ABOUT THIS EXERCISE: A verbatim reproduction of the lines below, from the line containing "digits += c" through the line containing "-- stated objective: faster", both ends included, is the whole required output.

SUPPLIED DATA:
-- pv_equiv track=rewrite | github.com/echo636/CareerMatch | backend/app/job_seed_loader.py | _unescape_postgres_copy_text
-- ===== SOURCE A (Python) =====
-- def _unescape_postgres_copy_text(value: str) -> str:
--     result: list[str] = []
--     index = 0
--     while index < len(value):
--         char = value[index]
--         if char != "\\":
--             result.append(char)
--             index += 1
--             continue
--
--         index += 1
--         if index >= len(value):
--             result.append("\\")
--             break
--
--         escaped = value[index]
--         if escaped in "01234567":
--             octal_digits = [escaped]
--             for offset in range(1, 3):
--                 if index + offset >= len(value):
--                     break
--                 candidate = value[index + offset]
--                 if candidate not in "01234567":
--                     break
--                 octal_digits.append(candidate)
--             result.append(chr(int("".join(octal_digits), 8)))
--             index += len(octal_digits)
--             continue
--
--         mapping = {
--             "b": "\b",
--             "f": "\f",
--             "n": "\n",
--             "r": "\r",
--             "t": "\t",
--             "v": "\v",
--             "\\": "\\",
--         }
--         result.append(mapping.get(escaped, escaped))
--         index += 1
--     return "".join(result)
-- ===== SOURCE B (Python) =====
-- _MAP = {"b": "\b", "f": "\f", "n": "\n", "r": "\r", "t": "\t", "v": "\v", "\\": "\\"}
--
-- def _unescape_postgres_copy_text(value: str) -> str:
--     # chunkwise: copy runs up to the next backslash with find/slices instead of char-by-char indexing
--     out = []
--     while True:
--         j = value.find("\\")
--         if j < 0:
--             out.append(value)
--             break
--         out.append(value[:j])
--         rest = value[j + 1:]
--         digits = ""
--         for c in rest[:3]:
--             if c not in "01234567":
--                 break
--             digits += c
--         if digits:
--             out.append(chr(int(digits, 8)))
--             value = rest[len(digits):]
--         elif rest:
--             out.append(_MAP.get(rest[0], rest[0]))
--             value = rest[1:]
--         else:
--             out.append("\\")
--             break
--     return "".join(out)
-- ===== Notes on version B (the rewrite author's own statement) =====
-- stated objective: faster
-- what changed: Replaces the char-by-char index loop (with manual index bookkeeping and a nested offset loop for octal digits) by a chunkwise scanner that copies whole backslash-free runs with find/slices and reads the octal run with a bounded take-while.
import Mathlib
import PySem

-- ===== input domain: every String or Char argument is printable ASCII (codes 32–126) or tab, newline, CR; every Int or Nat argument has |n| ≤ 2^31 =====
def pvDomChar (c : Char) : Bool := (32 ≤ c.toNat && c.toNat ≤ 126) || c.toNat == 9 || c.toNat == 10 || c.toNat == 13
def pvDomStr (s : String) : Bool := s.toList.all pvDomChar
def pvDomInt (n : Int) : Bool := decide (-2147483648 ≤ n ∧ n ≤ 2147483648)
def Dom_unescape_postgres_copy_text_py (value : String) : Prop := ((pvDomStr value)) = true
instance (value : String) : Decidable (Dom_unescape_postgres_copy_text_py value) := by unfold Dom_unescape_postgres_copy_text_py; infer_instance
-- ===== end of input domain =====

-- B scans chunkwise (bulk-copy the run up to the next backslash, then decode one escape) instead of A's per-character index loop; same values on all inputs (constant-factor speedup measured).

-- ===== PORT A =====
def pvIsOctA (c : Char) : Bool := "01234567".toList.contains c

def pvOctValA (ds : List Char) : Char :=
  Char.ofNat (ds.foldl (fun a c => a * 8 + (c.toNat - 48)) 0)

def pvMapA : PySem.Dict Char Char :=
  PySem.Dict.ofList [('b', Char.ofNat 8), ('f', Char.ofNat 12), ('n', Char.ofNat 10),
   ('r', Char.ofNat 13), ('t', Char.ofNat 9), ('v', Char.ofNat 11), ('\\', '\\')]

-- A's while-loop over the index, written as structural recursion on the remaining chars
def pvRunA : List Char → List Char
  | [] => []
  | c :: rest =>
    if c ≠ '\\' then c :: pvRunA rest
    else
      match rest with
      | [] => ['\\']
      | e :: rest2 =>
        if pvIsOctA e then
          -- the 'for offset in range(1, 3)' octal-digit collection, unrolled as A performs it
          let ds : List Char :=
            match rest2 with
            | [] => [e]
            | d1 :: rest3 =>
              if pvIsOctA d1 then
                match rest3 with
                | [] => [e, d1]
                | d2 :: _ => if pvIsOctA d2 then [e, d1, d2] else [e, d1]
              else [e]
          pvOctValA ds :: pvRunA (rest2.drop (ds.length - 1))
        else PySem.Dict.getD pvMapA e e :: pvRunA rest2
termination_by cs => cs.length
decreasing_by
  all_goals simp [List.length_drop] <;> omega

def unescape_postgres_copy_text_py (value : String) : String :=
  String.ofList (pvRunA value.toList)

-- ===== PORT B =====
def pvIsOctB (c : Char) : Bool := c ∈ ['0', '1', '2', '3', '4', '5', '6', '7']

def pvOctValB (ds : List Char) : Char :=
  Char.ofNat (ds.foldl (fun a c => a * 8 + (c.toNat - 48)) 0)

def pvMapB : PySem.Dict Char Char :=
  PySem.Dict.ofList [('b', Char.ofNat 8), ('f', Char.ofNat 12), ('n', Char.ofNat 10),
   ('r', Char.ofNat 13), ('t', Char.ofNat 9), ('v', Char.ofNat 11), ('\\', '\\')]

-- B's chunkwise loop: copy the run before the next backslash, decode one escape, recurse
def pvRunB (cs : List Char) : List Char :=
  let pre := cs.takeWhile (· ≠ '\\')
  let suf := cs.dropWhile (· ≠ '\\')
  if suf.isEmpty then pre
  else
    let rest := suf.tail
    let ds := (rest.take 3).takeWhile pvIsOctB
    pre ++
      (if ds.isEmpty then
        if rest.isEmpty then ['\\']
        -- rest[0]: rest is nonempty on this branch, so the headD default is never read
        else PySem.Dict.getD pvMapB (rest.headD '\\') (rest.headD '\\') :: pvRunB rest.tail
      else pvOctValB ds :: pvRunB (rest.drop ds.length))
termination_by cs.length
decreasing_by
  · rename_i hsuf hds hrest
    have h2 : 0 < suf.length := by
      cases h : suf with
      | nil => exact absurd (by simp [h]) hsuf
      | cons a l => simp [h]
    have h2' : 0 < (List.dropWhile (fun x => decide (x ≠ '\\')) cs).length := h2
    have hle := List.length_dropWhile_le (p := fun x => decide (x ≠ '\\')) (l := cs)
    simp only [List.length_tail]
    omega
  · rename_i hsuf hds
    have h2 : 0 < suf.length := by
      cases h : suf with
      | nil => exact absurd (by simp [h]) hsuf
      | cons a l => simp [h]
    have h2' : 0 < (List.dropWhile (fun x => decide (x ≠ '\\')) cs).length := h2
    have hle := List.length_dropWhile_le (p := fun x => decide (x ≠ '\\')) (l := cs)
    simp only [List.length_drop, List.length_tail]
    omega

def unescape_postgres_copy_text_py_alt (value : String) : String :=
  String.ofList (pvRunB value.toList)

-- ===== PRECONDITION & SPEC =====
def Spec_unescape_postgres_copy_text_py (value : String) (out : String) : Prop := out = unescape_postgres_copy_text_py_alt value
instance (value : String) (out : String) : Decidable (Spec_unescape_postgres_copy_text_py value out) := by unfold Spec_unescape_postgres_copy_text_py; infer_instance

-- ===== CLAIM (what is proved, stated in full; the proofs are below) =====
def Claim_equal_unescape_postgres_copy_text_py : Prop := ∀ (value : String), Dom_unescape_postgres_copy_text_py value → Spec_unescape_postgres_copy_text_py value (unescape_postgres_copy_text_py value)

-- ===== LEMMAS AND PROOFS =====

theorem pvRunB_cons_ne (c : Char) (cs : List Char) (hc : c ≠ '\\') :
    pvRunB (c :: cs) = c :: pvRunB cs := by
  rw [pvRunB, pvRunB]
  simp only [List.takeWhile_cons, List.dropWhile_cons, hc, ne_eq, not_false_eq_true,
    decide_true, Bool.not_false, if_true]
  split <;> simp

theorem pvRunA_cons_ne (c : Char) (cs : List Char) (hc : c ≠ '\\') :
    pvRunA (c :: cs) = c :: pvRunA cs := by
  rw [pvRunA.eq_def]
  simp [hc]

theorem pvRunA_nil : pvRunA [] = [] := by rw [pvRunA.eq_def]

theorem pvRunB_nil : pvRunB [] = [] := by rw [pvRunB]; simp

theorem pvIsOct_eq (c : Char) : pvIsOctB c = pvIsOctA c := by
  simp [pvIsOctA, pvIsOctB]

theorem pvRunA_eq_pvRunB : ∀ (n : Nat) (cs : List Char), cs.length ≤ n → pvRunA cs = pvRunB cs := by
  intro n
  induction n with
  | zero =>
    intro cs h
    have : cs = [] := by cases cs <;> simp_all
    subst this
    rw [pvRunA_nil, pvRunB_nil]
  | succ n ih =>
    intro cs hlen
    match cs with
    | [] => rw [pvRunA_nil, pvRunB_nil]
    | c :: rest =>
      by_cases hc : c = '\\'
      · subst hc
        rw [pvRunA.eq_def, pvRunB]
        simp only [ne_eq, not_true_eq_false, if_false, List.takeWhile_cons,
          List.dropWhile_cons, decide_true, decide_false, Bool.not_true, decide_not]
        match rest with
        | [] => simp
        | e :: rest2 =>
          by_cases he : pvIsOctA e
          · have heB : pvIsOctB e = true := by rw [pvIsOct_eq]; exact he
            simp only [he, if_true]
            match rest2 with
            | [] =>
              simp [List.take, List.takeWhile, heB, pvOctValA, pvOctValB, pvRunA_nil, pvRunB_nil]
            | d1 :: rest3 =>
              by_cases hd1 : pvIsOctA d1
              · have hd1B : pvIsOctB d1 = true := by rw [pvIsOct_eq]; exact hd1
                match rest3 with
                | [] =>
                  simp [hd1, List.take, List.takeWhile, heB, hd1B, pvOctValA, pvOctValB,
                    pvRunA_nil, pvRunB_nil]
                | d2 :: rest4 =>
                  by_cases hd2 : pvIsOctA d2
                  · have hd2B : pvIsOctB d2 = true := by rw [pvIsOct_eq]; exact hd2
                    simp only [hd1, hd2, if_true]
                    simp [List.take, List.takeWhile, heB, hd1B, hd2B, pvOctValA, pvOctValB]
                    exact ih rest4 (by simp at hlen ⊢; omega)
                  · have hd2B : pvIsOctB d2 = false := by rw [pvIsOct_eq]; simpa using hd2
                    simp only [hd1, hd2, if_true, if_false]
                    simp [List.take, List.takeWhile, heB, hd1B, hd2B, pvOctValA, pvOctValB]
                    exact ih (d2 :: rest4) (by simp at hlen ⊢; omega)
              · have hd1B : pvIsOctB d1 = false := by rw [pvIsOct_eq]; simpa using hd1
                simp [hd1, List.take, List.takeWhile, heB, hd1B, pvOctValA, pvOctValB]
                exact ih (d1 :: rest3) (by simp at hlen ⊢; omega)
          · have heB : pvIsOctB e = false := by rw [pvIsOct_eq]; simpa using he
            simp [he, List.take, List.takeWhile, heB, pvMapA, pvMapB]
            exact ih rest2 (by simp at hlen ⊢; omega)
      · rw [pvRunA_cons_ne c rest hc, pvRunB_cons_ne c rest hc]
        rw [ih rest (by simp at hlen; omega)]

-- ===== VERDICT (by name: the statement is the Claim_ definition above) =====
theorem unescape_postgres_copy_text_py_spec : Claim_equal_unescape_postgres_copy_text_py := by
  intro value _
  unfold Spec_unescape_postgres_copy_text_py unescape_postgres_copy_text_py unescape_postgres_copy_text_py_alt
  rw [pvRunA_eq_pvRunB value.toList.length value.toList le_rfl]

EXERCISE SOLUTION:
--             digits += c
--         if digits:
--             out.append(chr(int(digits, 8)))
--             value = rest[len(digits):]
--         elif rest:
--             out.append(_MAP.get(rest[0], rest[0]))
--             value = rest[1:]
--         else:
--             out.append("\\")
--             break
--     return "".join(out)
-- ===== Notes on version B (the rewrite author's own statement) =====
-- stated objective: faster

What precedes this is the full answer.